A state court, in reviewing an agency decision, should look through the entire records of agency action. A state court may overturn an agency action if the action:
- violates statutory or constitutional provisions;
- exceeds the agency’s statutory authority;
- is made upon unlawful procedure;
- is not supported by substantial evidence in the record; or
- is arbitrary, capricious or an abuse of discretion.[i]
Moreover, the state court should detect from the records the facts leading to an administrative action and the law applied for making such action. However, discussions in contested proceedings are not considered part of records.
The general rule is that a court’s review of an agency action is confined to records made before the administrative agency. In exercising the power of review, courts shall not rely on such evidence, which are produced before the court for the first time, although the records would have been part of the agency’s final decision. Courts will not also rely on improper evidence.
The standard of an informal administrative decision is whether the decision was arbitrary, capricious, or unlawful. It was appropriate for the Court, in applying that standard to accept new evidence and not to limit its review to the administrative record. In a proceeding to determine whether an agency decision was arbitrary, capricious, or unlawful, the reviewing court must look beyond the record to determine what matters the agency should have considered. Otherwise it will be impossible for the court to determine whether the agency took into consideration all relevant factors in reaching its decision.[ii]
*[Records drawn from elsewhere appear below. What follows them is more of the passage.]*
-- pv_equiv track=rewrite | github.com/TJWeiten/Advent-of-Code-2020 | Day 6/S11-12.py | process_customs_sheets_s11
-- ===== SOURCE A (Python) =====
-- def process_customs_sheets_s11(input_list):
--     group_answers = []
--     filled_customs_fields = []
--     for person in input_list:
--         if person == "":
--             filled_customs_fields = sorted(set(filled_customs_fields))
--             group_answers.append(filled_customs_fields)
--             filled_customs_fields = []
--         else:
--             filled_customs_fields += list(person)
--
--     return group_answers
-- ===== SOURCE B (Python) =====
-- def process_customs_sheets_s11(input_list):
--     # Delimiter-index walk: for each blank line at index i, the group is the
--     # slice input_list[prev:i]; the unterminated tail group is naturally dropped.
--     result = []
--     prev = 0
--     for i, person in enumerate(input_list):
--         if person == "":
--             chars = []
--             for p in input_list[prev:i]:
--                 chars += list(p)
--             result.append(sorted(set(chars)))
--             prev = i + 1
--     return result
-- ===== Notes on version B (the rewrite author's own statement) =====
-- stated objective: alternative
-- what changed: B replaces A's running per-group character accumulator with a delimiter-index walk: for each blank line at index i it builds the group directly from the slice input_list[prev:i] and advances the cursor prev, naturally dropping the unterminated final group.
import Mathlib
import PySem

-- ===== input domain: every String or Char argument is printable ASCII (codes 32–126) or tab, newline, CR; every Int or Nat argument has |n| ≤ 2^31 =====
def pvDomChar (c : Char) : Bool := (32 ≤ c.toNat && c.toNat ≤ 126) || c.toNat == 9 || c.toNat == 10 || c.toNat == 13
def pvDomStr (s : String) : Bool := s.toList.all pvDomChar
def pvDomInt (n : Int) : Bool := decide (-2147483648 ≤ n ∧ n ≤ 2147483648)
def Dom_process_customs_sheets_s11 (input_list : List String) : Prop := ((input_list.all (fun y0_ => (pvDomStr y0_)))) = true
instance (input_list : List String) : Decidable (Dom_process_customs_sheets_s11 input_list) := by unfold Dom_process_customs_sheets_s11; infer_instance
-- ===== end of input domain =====

-- B walks the blank-line (delimiter) indices with a running 'prev' cursor and builds each
-- group from the slice input_list[prev:i], instead of A's running accumulator; objective:
-- alternative decomposition, same cost.

-- list(person): a Python str iterates as 1-char strings
def pvChars (p : String) : List String := p.toList.map (fun c => String.ofList [c])

-- sorted(set(l))
def pvAns (l : List String) : List String :=
  PySem.List.sorted (PySem.Set.ofList l) (fun x => x) false

-- ===== PORT A =====
def process_customs_sheets_s11 (input_list : List String) : List (List String) :=
  (input_list.foldl
    (fun (st : List (List String) × List String) person =>
      if person = "" then (st.1 ++ [pvAns st.2], ([] : List String))
      else (st.1, st.2 ++ pvChars person))
    ([], [])).1

-- ===== PORT B =====
def process_customs_sheets_s11_alt (input_list : List String) : List (List String) :=
  ((PySem.List.enumerate input_list 0).foldl
    (fun (st : List (List String) × Int) ip =>
      if ip.2 = "" then
        (st.1 ++ [pvAns ((PySem.List.slice input_list (some st.2) (some ip.1)).foldl
                            (fun acc p => acc ++ pvChars p) [])],
         ip.1 + 1)
      else st)
    ([], 0)).1

-- ===== PRECONDITION & SPEC =====
def Spec_process_customs_sheets_s11 (input_list : List String) (out : List (List String)) : Prop := out = process_customs_sheets_s11_alt input_list
instance (input_list : List String) (out : List (List String)) : Decidable (Spec_process_customs_sheets_s11 input_list out) := by unfold Spec_process_customs_sheets_s11; infer_instance

-- ===== CLAIM (what is proved, stated in full; the proofs are below) =====
def Claim_equal_process_customs_sheets_s11 : Prop := ∀ (input_list : List String), Dom_process_customs_sheets_s11 input_list → Spec_process_customs_sheets_s11 input_list (process_customs_sheets_s11 input_list)

-- ===== LEMMAS AND PROOFS =====

-- The two loops agree: when the B loop is at absolute index k with cursor prev,
-- A's running accumulator is exactly the flattened characters of full[prev:k].
lemma pv_loop_eq (full : List String) :
    ∀ (xs : List String) (k prev : Nat) (acc : List (List String)),
      prev ≤ k → xs = full.drop k →
      ((PySem.List.enumerate xs (k : Int)).foldl
        (fun (st : List (List String) × Int) ip =>
          if ip.2 = "" then
            (st.1 ++ [pvAns ((PySem.List.slice full (some st.2) (some ip.1)).foldl
                                (fun acc p => acc ++ pvChars p) [])],
             ip.1 + 1)
          else st)
        (acc, (prev : Int))).1
      =
      (xs.foldl
        (fun (st : List (List String) × List String) person =>
          if person = "" then (st.1 ++ [pvAns st.2], ([] : List String))
          else (st.1, st.2 ++ pvChars person))
        (acc, ((full.drop prev).take (k - prev)).flatMap pvChars)).1 := by
  intro xs
  induction xs with
  | nil => intro k prev acc _ _; simp [PySem.List.enumerate]
  | cons p xs ih =>
    intro k prev acc hpk hdrop
    have hk : k < full.length := by
      by_contra h
      have : full.drop k = [] := List.drop_eq_nil_of_le (by omega)
      rw [this] at hdrop; simp at hdrop
    have hget : full[k]? = some p := by
      have := congrArg (fun l => l[0]?) hdrop
      simpa [List.getElem?_drop] using this.symm
    have hxs : xs = full.drop (k + 1) := by
      have := congrArg (List.drop 1) hdrop
      simpa [List.drop_drop, Nat.add_comm 1 k] using this
    rw [PySem.List.enumerate_cons]
    by_cases hp : p = ""
    · simp only [List.foldl_cons, hp]
      have hslice : PySem.List.slice full (some (prev : Int)) (some (k : Int))
          = (full.drop prev).take (k - prev) := PySem.List.slice_natCast full prev k
      have hflat : ∀ (l : List String),
          l.foldl (fun acc p => acc ++ pvChars p) [] = l.flatMap pvChars := by
        intro l
        simpa using PySem.List.foldl_append_eq_flatMap pvChars l []
      rw [hslice, hflat]
      have hcast : ((k : Int) + 1) = ((k + 1 : Nat) : Int) := by push_cast; ring
      rw [hcast]
      have := ih (k + 1) (k + 1) (acc ++ [pvAns (((full.drop prev).take (k - prev)).flatMap pvChars)]) (le_refl _) hxs
      simpa using this
    · simp only [List.foldl_cons, hp]
      have hstep : ((full.drop prev).take (k + 1 - prev)).flatMap pvChars
          = ((full.drop prev).take (k - prev)).flatMap pvChars ++ pvChars p := by
        have hidx : (full.drop prev)[k - prev]? = some p := by
          rw [List.getElem?_drop]
          have : prev + (k - prev) = k := by omega
          rw [this]; exact hget
        have htake : (full.drop prev).take (k + 1 - prev)
            = (full.drop prev).take (k - prev) ++ [p] := by
          have h1 : k + 1 - prev = (k - prev) + 1 := by omega
          rw [h1, List.take_add_one, hidx]
          rfl
        rw [htake, List.flatMap_append]
        simp [pvChars]
      have := ih (k + 1) prev acc (by omega) hxs
      rw [hstep] at this
      have hcast : ((k : Int) + 1) = ((k + 1 : Nat) : Int) := by push_cast; ring
      rw [hcast]
      exact this

-- ===== VERDICT (by name: the statement is the Claim_ definition above) =====
theorem process_customs_sheets_s11_spec : Claim_equal_process_customs_sheets_s11 := by
  intro input_list _
  unfold Spec_process_customs_sheets_s11 process_customs_sheets_s11 process_customs_sheets_s11_alt
  have := pv_loop_eq input_list input_list 0 0 [] (le_refl _) (by simp)
  simpa using this.symm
The burden to produce adequate records for review is upon the party challenging an agency decision. However, courts cannot dismiss a motion for failure to transmit record timely when there is substantial compliance with the rule and no prejudice is caused. Since the failure to produce timely records is a procedural rule violation, the petition for review should not be dismissed. Where the record of an administrative proceeding has been timely submitted to the court, with an unintentionally erroneous or omitted case number, in the absence of prejudice to the party appealing the administrative action, such submission does not constitute a failure of certification. The party making motion shall take the cost for preparing transcript for inclusion within the record. Requirements regarding transmittal, contents, and assessment of costs of sending the agency’s record to the reviewing court are provided in the model state administrative procedure acts.[iii]
By ordering additional evidence, court supplements administrative records. Courts may also permit subsequent corrections and additions to records. A court may order an agency to take additional evidence upon such conditions as the court deems proper; however, the court is not obligated to order additional evidence.
[i] Feasel v. Idaho Transp. Dep’t (In re Driver’s License Suspension of Feasel), 222 P.3d 480 (Idaho Ct. App. 2009)
[ii] J.M. Huber Corp. v. Gallatin County, 2003 ML 1637, 7 (Mont. Dist. Ct. 2003)
[iii] Model State Administrative Procedure Act (1961 ed) § 15(d); Model State Administrative Procedure Act (1981 ed) § 5-115.